[Stored data entries]
-=-=-

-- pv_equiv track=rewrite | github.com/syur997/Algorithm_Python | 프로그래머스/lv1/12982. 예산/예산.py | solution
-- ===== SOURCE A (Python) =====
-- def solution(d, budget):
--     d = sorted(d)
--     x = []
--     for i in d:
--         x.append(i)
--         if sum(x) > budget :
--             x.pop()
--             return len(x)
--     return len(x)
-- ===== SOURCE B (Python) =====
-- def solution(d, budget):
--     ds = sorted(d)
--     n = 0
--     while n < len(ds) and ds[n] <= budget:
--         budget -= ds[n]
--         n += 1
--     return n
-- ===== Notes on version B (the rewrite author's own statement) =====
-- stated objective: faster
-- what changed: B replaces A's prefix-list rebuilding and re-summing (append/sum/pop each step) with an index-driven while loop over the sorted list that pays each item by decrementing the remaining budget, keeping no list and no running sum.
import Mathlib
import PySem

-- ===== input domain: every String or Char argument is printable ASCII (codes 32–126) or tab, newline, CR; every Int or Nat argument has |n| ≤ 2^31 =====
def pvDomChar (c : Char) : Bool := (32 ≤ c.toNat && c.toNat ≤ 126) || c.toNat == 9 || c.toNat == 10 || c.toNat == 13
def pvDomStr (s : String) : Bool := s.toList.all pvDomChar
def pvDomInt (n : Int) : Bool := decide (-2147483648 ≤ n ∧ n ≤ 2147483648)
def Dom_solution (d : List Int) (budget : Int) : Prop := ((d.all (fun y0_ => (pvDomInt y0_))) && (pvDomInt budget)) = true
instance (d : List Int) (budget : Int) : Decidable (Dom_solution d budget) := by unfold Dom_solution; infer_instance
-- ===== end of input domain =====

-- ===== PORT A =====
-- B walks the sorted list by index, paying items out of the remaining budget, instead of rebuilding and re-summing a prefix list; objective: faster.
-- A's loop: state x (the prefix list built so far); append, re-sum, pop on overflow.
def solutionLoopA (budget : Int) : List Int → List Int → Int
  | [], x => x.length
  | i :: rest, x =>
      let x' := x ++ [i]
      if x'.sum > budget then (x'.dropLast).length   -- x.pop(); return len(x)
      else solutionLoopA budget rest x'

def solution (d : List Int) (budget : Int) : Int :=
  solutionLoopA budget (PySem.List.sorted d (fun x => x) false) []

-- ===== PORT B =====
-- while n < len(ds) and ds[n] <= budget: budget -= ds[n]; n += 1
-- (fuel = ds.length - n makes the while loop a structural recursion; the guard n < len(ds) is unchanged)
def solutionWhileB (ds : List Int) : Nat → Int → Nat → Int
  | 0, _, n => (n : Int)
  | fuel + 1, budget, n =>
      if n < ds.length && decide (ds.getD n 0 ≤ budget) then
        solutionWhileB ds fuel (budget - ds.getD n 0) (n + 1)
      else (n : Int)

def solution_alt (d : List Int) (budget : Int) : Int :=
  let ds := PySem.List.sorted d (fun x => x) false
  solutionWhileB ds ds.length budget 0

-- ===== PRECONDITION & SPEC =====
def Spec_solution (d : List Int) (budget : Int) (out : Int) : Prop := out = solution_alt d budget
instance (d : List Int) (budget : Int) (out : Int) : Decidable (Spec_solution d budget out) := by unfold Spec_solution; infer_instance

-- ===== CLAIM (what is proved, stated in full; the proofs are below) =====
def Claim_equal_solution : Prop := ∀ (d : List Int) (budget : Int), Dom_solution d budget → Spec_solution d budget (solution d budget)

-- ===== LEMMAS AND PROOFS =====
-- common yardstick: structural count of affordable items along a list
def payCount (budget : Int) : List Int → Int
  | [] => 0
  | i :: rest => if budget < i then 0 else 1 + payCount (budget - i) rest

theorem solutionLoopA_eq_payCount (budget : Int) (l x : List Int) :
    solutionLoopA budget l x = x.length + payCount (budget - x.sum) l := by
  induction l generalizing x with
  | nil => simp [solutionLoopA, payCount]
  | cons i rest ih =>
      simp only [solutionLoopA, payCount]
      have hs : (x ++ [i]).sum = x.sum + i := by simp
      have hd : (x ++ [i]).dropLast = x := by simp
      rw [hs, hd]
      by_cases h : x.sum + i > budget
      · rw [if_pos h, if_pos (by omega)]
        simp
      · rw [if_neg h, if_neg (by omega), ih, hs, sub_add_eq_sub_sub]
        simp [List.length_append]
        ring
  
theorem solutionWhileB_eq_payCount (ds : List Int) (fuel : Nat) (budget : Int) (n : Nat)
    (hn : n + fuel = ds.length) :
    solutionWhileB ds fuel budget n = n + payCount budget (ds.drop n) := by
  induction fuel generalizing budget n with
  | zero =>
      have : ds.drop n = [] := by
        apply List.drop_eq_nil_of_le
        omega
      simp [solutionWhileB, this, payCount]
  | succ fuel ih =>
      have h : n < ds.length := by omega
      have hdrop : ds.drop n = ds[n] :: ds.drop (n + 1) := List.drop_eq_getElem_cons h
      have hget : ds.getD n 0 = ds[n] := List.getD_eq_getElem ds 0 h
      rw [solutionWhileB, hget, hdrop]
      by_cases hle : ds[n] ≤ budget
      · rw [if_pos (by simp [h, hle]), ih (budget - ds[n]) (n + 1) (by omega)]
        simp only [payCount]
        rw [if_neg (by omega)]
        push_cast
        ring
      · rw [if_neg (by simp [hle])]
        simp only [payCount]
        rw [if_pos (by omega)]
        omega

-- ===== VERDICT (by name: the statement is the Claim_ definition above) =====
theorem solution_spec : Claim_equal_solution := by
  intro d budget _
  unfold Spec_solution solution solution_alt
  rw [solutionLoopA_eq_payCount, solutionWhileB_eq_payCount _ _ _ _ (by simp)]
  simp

-=-=-

__About this task__.
Would you give the data above again, exactly as written?

__Exercise output__.
-- pv_equiv track=rewrite | github.com/syur997/Algorithm_Python | 프로그래머스/lv1/12982. 예산/예산.py | solution
-- ===== SOURCE A (Python) =====
-- def solution(d, budget):
--     d = sorted(d)
--     x = []
--     for i in d:
--         x.append(i)
--         if sum(x) > budget :
--             x.pop()
--             return len(x)
--     return len(x)
-- ===== SOURCE B (Python) =====
-- def solution(d, budget):
--     ds = sorted(d)
--     n = 0
--     while n < len(ds) and ds[n] <= budget:
--         budget -= ds[n]
--         n += 1
--     return n
-- ===== Notes on version B (the rewrite author's own statement) =====
-- stated objective: faster
-- what changed: B replaces A's prefix-list rebuilding and re-summing (append/sum/pop each step) with an index-driven while loop over the sorted list that pays each item by decrementing the remaining budget, keeping no list and no running sum.
import Mathlib
import PySem

-- ===== input domain: every String or Char argument is printable ASCII (codes 32–126) or tab, newline, CR; every Int or Nat argument has |n| ≤ 2^31 =====
def pvDomChar (c : Char) : Bool := (32 ≤ c.toNat && c.toNat ≤ 126) || c.toNat == 9 || c.toNat == 10 || c.toNat == 13
def pvDomStr (s : String) : Bool := s.toList.all pvDomChar
def pvDomInt (n : Int) : Bool := decide (-2147483648 ≤ n ∧ n ≤ 2147483648)
def Dom_solution (d : List Int) (budget : Int) : Prop := ((d.all (fun y0_ => (pvDomInt y0_))) && (pvDomInt budget)) = true
instance (d : List Int) (budget : Int) : Decidable (Dom_solution d budget) := by unfold Dom_solution; infer_instance
-- ===== end of input domain =====

-- ===== PORT A =====
-- B walks the sorted list by index, paying items out of the remaining budget, instead of rebuilding and re-summing a prefix list; objective: faster.
-- A's loop: state x (the prefix list built so far); append, re-sum, pop on overflow.
def solutionLoopA (budget : Int) : List Int → List Int → Int
  | [], x => x.length
  | i :: rest, x =>
      let x' := x ++ [i]
      if x'.sum > budget then (x'.dropLast).length   -- x.pop(); return len(x)
      else solutionLoopA budget rest x'

def solution (d : List Int) (budget : Int) : Int :=
  solutionLoopA budget (PySem.List.sorted d (fun x => x) false) []

-- ===== PORT B =====
-- while n < len(ds) and ds[n] <= budget: budget -= ds[n]; n += 1
-- (fuel = ds.length - n makes the while loop a structural recursion; the guard n < len(ds) is unchanged)
def solutionWhileB (ds : List Int) : Nat → Int → Nat → Int
  | 0, _, n => (n : Int)
  | fuel + 1, budget, n =>
      if n < ds.length && decide (ds.getD n 0 ≤ budget) then
        solutionWhileB ds fuel (budget - ds.getD n 0) (n + 1)
      else (n : Int)

def solution_alt (d : List Int) (budget : Int) : Int :=
  let ds := PySem.List.sorted d (fun x => x) false
  solutionWhileB ds ds.length budget 0

-- ===== PRECONDITION & SPEC =====
def Spec_solution (d : List Int) (budget : Int) (out : Int) : Prop := out = solution_alt d budget
instance (d : List Int) (budget : Int) (out : Int) : Decidable (Spec_solution d budget out) := by unfold Spec_solution; infer_instance

-- ===== CLAIM (what is proved, stated in full; the proofs are below) =====
def Claim_equal_solution : Prop := ∀ (d : List Int) (budget : Int), Dom_solution d budget → Spec_solution d budget (solution d budget)

-- ===== LEMMAS AND PROOFS =====
-- common yardstick: structural count of affordable items along a list
def payCount (budget : Int) : List Int → Int
  | [] => 0
  | i :: rest => if budget < i then 0 else 1 + payCount (budget - i) rest

theorem solutionLoopA_eq_payCount (budget : Int) (l x : List Int) :
    solutionLoopA budget l x = x.length + payCount (budget - x.sum) l := by
  induction l generalizing x with
  | nil => simp [solutionLoopA, payCount]
  | cons i rest ih =>
      simp only [solutionLoopA, payCount]
      have hs : (x ++ [i]).sum = x.sum + i := by simp
      have hd : (x ++ [i]).dropLast = x := by simp
      rw [hs, hd]
      by_cases h : x.sum + i > budget
      · rw [if_pos h, if_pos (by omega)]
        simp
      · rw [if_neg h, if_neg (by omega), ih, hs, sub_add_eq_sub_sub]
        simp [List.length_append]
        ring
  
theorem solutionWhileB_eq_payCount (ds : List Int) (fuel : Nat) (budget : Int) (n : Nat)
    (hn : n + fuel = ds.length) :
    solutionWhileB ds fuel budget n = n + payCount budget (ds.drop n) := by
  induction fuel generalizing budget n with
  | zero =>
      have : ds.drop n = [] := by
        apply List.drop_eq_nil_of_le
        omega
      simp [solutionWhileB, this, payCount]
  | succ fuel ih =>
      have h : n < ds.length := by omega
      have hdrop : ds.drop n = ds[n] :: ds.drop (n + 1) := List.drop_eq_getElem_cons h
      have hget : ds.getD n 0 = ds[n] := List.getD_eq_getElem ds 0 h
      rw [solutionWhileB, hget, hdrop]
      by_cases hle : ds[n] ≤ budget
      · rw [if_pos (by simp [h, hle]), ih (budget - ds[n]) (n + 1) (by omega)]
        simp only [payCount]
        rw [if_neg (by omega)]
        push_cast
        ring
      · rw [if_neg (by simp [hle])]
        simp only [payCount]
        rw [if_pos (by omega)]
        omega

-- ===== VERDICT (by name: the statement is the Claim_ definition above) =====
theorem solution_spec : Claim_equal_solution := by
  intro d budget _
  unfold Spec_solution solution solution_alt
  rw [solutionLoopA_eq_payCount, solutionWhileB_eq_payCount _ _ _ _ (by simp)]
  simp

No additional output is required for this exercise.